Ask HN: What advice do you have for a new Computer Science graduate? - abhpdk


======
codegeek
1\. Real world is hard, mean and tough. But it has a lot of good in it as
well. You will get hit but keep moving forward.

2\. If you were popular in college (if you were), it is going to be different
in the outside world. You are just a number and no one gives a shit until you
become someone worth noticing. So keep expectations low.

2\. What you did in Computer Science at school/college is going to be way
different in the corporate world once you get a job. It will be a lot more
than just programming or theory.

3\. You will have to deal with things called "people", "co-workers", "users"
which come in many different forms. Some will be nice to you, some will be
mean to you and some just won't care less. Don't take it personally. It is all
professional. You will probably not make as good friends as college/school
anymore but be nice and friendly as much as you can.

3.1. If you have a problem with someone (at work), go talk to them in person.
Not on phone, not over email.

3.2. Use email at work with caution. If an issue needs to be discussed and a
resolution is pending, do not use email to resolve. talk in person. If in
person is not possible, then phone is the next option. Use email to
communicate decisions or things that don't need resolution.

4\. Always look for mentors or people you can look up to or learn from. This
really matters and will help you in the long run. Learn from the best if you
can. Watch their body language, how they communicate and what works. Don't
wait for someone to come and teach you things or change your world. Ain't
happening. _You_ need to take the initiative.

4.1. Technical skills are good but always look to work on communication
skills, negotiation skills and ability to influence others in a positive way.

5\. Never take a job/company too seriously. There is no such thing as loyalty.
If a company doesn't need u, they will kick you out. Period. So you need to be
the same. Always look for your best interests. Having said that, give your
best/100% when at a company. Don't slack off. People always know and notice.
They may not say on your face but you will be respected.

6\. If you think you know too much and the other guy is stupid, think again.
The more experience you get, the more you will realize how less you know. Keep
yourself grounded.

7\. Be positive and optimistic. Associate with people who are better than you
and whom you want to be like. Don't be friends with naysayers. It really
matters.

------
karterk
A few things I learned along the way:

* If you end up as a software engineer, building good software has a lot of things that fall outside core computer science concepts. Read up about unit testing, continuos integration and continuous delivery.

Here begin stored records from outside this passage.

-- pv_equiv track=rewrite | github.com/ftmzhrasafaei/msa_clustal | msa.py | ColPoint
-- ===== SOURCE A (Python) =====
-- def ColPoint(col , match , mismatch , gap):
--     p = 0
--     for i in range(len(col)):
--         for j in range(i+1 , len(col)):
--             if col[i] == '-':
--                 if col[j] != '-':
--                     p = p + gap
--             if col[j] == '-':
--                 if col[i] != '-':
--                     p = p + gap
--             if col[i] != '-' and col[j] != '-':
--                 if col[i] == col[j]:
--                     p = p  + match
--                 if col[i] != col[j]:
--                     p = p + mismatch
--     return p
-- ===== SOURCE B (Python) =====
-- def ColPoint(col , match , mismatch , gap):
--     # O(n): count frequencies once, then use pair-counting arithmetic instead of the O(n^2) double loop.
--     from collections import Counter
--     cnt = Counter(col)
--     g = cnt.get('-', 0)
--     ng = len(col) - g
--     same2 = sum(cnt[x] - 1 for x in col if x != '-')  # each equal non-gap pair counted twice
--     same = same2 // 2
--     pairs = ng * (ng - 1) // 2
--     return gap * g * ng + match * same + mismatch * (pairs - same)
-- ===== Notes on version B (the rewrite author's own statement) =====
-- stated objective: faster
-- what changed: Replaced A's O(n^2) double loop over all index pairs by a single O(n) pass: build a Counter of the column once, then compute the gap, match and mismatch pair counts arithmetically (mixed pairs = gaps*nongaps, equal pairs from per-symbol counts, mismatch pairs as the remainder).
import Mathlib
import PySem

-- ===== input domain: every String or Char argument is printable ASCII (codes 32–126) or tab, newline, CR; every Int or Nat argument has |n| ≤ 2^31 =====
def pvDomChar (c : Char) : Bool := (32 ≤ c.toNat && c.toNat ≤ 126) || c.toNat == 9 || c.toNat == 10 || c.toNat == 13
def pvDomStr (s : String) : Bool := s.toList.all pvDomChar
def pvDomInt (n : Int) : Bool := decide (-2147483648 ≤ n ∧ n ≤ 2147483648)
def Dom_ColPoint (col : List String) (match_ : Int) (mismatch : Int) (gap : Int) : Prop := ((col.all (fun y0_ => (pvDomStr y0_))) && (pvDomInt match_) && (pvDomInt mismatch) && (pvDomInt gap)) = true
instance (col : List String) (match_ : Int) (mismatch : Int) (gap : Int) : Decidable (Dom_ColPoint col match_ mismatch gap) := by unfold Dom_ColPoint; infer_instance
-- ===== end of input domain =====

-- B replaces A's O(n^2) double loop over pairs by one O(n) pass: count frequencies once
-- (Counter) and obtain the gap/match/mismatch pair counts arithmetically.

-- ===== PORT A =====
-- the body of A's inner loop: the four 'if' statements, in A's order
def ColPointStep (match_ mismatch gap p : Int) (ci cj : String) : Int :=
  let p1 := if ci = "-" then (if cj ≠ "-" then p + gap else p) else p
  let p2 := if cj = "-" then (if ci ≠ "-" then p1 + gap else p1) else p1
  if ci ≠ "-" ∧ cj ≠ "-" then
    let p3 := if ci = cj then p2 + match_ else p2
    if ci ≠ cj then p3 + mismatch else p3
  else p2

-- A's inner loop 'for j in range(i+1, len(col))'
def ColPointInner (match_ mismatch gap : Int) (col : List String) (p i : Int) : Int :=
  (PySem.List.pyRange (i + 1) (PySem.List.len col) 1).foldl
    (fun q j => ColPointStep match_ mismatch gap q
      (PySem.List.pyGetD col i "") (PySem.List.pyGetD col j "")) p

def ColPoint (col : List String) (match_ : Int) (mismatch : Int) (gap : Int) : Int :=
  (PySem.List.pyRange 0 (PySem.List.len col) 1).foldl (ColPointInner match_ mismatch gap col) 0

-- ===== PORT B =====
def ColPoint_alt (col : List String) (match_ : Int) (mismatch : Int) (gap : Int) : Int :=
  let cnt := PySem.Dict.counter col
  let g := cnt.getD "-" 0
  let ng := PySem.List.len col - g
  let same2 := col.foldl (fun acc x => if x ≠ "-" then acc + (cnt.getD x 0 - 1) else acc) 0
  let same := PySem.Int.floordiv same2 2
  let pairs := PySem.Int.floordiv (ng * (ng - 1)) 2
  gap * g * ng + match_ * same + mismatch * (pairs - same)

-- ===== PRECONDITION & SPEC =====
def Spec_ColPoint (col : List String) (match_ : Int) (mismatch : Int) (gap : Int) (out : Int) : Prop := out = ColPoint_alt col match_ mismatch gap
instance (col : List String) (match_ : Int) (mismatch : Int) (gap : Int) (out : Int) : Decidable (Spec_ColPoint col match_ mismatch gap out) := by unfold Spec_ColPoint; infer_instance

-- ===== CLAIM (what is proved, stated in full; the proofs are below) =====
def Claim_equal_ColPoint : Prop := ∀ (col : List String) (match_ : Int) (mismatch : Int) (gap : Int), Dom_ColPoint col match_ mismatch gap → Spec_ColPoint col match_ mismatch gap (ColPoint col match_ mismatch gap)

-- ===== LEMMAS AND PROOFS =====

-- the net contribution of one pair (A's four ifs collapsed)
def pvScore (match_ mismatch gap : Int) (x y : String) : Int :=
  if x = "-" then (if y = "-" then 0 else gap)
  else if y = "-" then gap
  else if x = y then match_ else mismatch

* Build, build and build. No amount of reading will help you tackle some of the issues that real-world data will throw at you. An active Github account also serves as a validation that you are actually capable of "shipping things".

* Breadth is important, but continue to focus on becoming great at atleast one thing.

* Learn a few languages. Pick one or two which are statically typed (Scala, Haskell), one or two that are dynamically typed (Python, Ruby). I also highly recommend Erlang which was a revelation for me.

* Master Git (or Mercurial, if that's your thing).

* Choose to work in companies where you feel you will be surrounded by people smarter than you. This is possible even outside the Googles and Facebooks of the world.

* Don't get overly attached to your tools. Languages, frameworks and editors are a means to an end. Be open to new ideas and better way of doing things. There is an initial learning curve before you start becoming truly productive in anything and so be mindful of that before you dismiss something.

* Lastly, don't get burned out.

------
Donito
Don't be scared to ask questions. You will [most likely] be interacting with a
lot of very smart people with years of valuable experience. Don't be scared to
ask question and learn from them.

------
waqasaday
Read this: [http://www.jamesaltucher.com/2011/07/life-tastes-best-
when-y...](http://www.jamesaltucher.com/2011/07/life-tastes-best-when-you-eat-
what-you-kill/)

------
orangethirty
Learn form engineers/scientists in other industries. When I started to learn
how bridges were built my understanding of software became better.

------
tectonic
Always keep learning and doing and you'll be fine.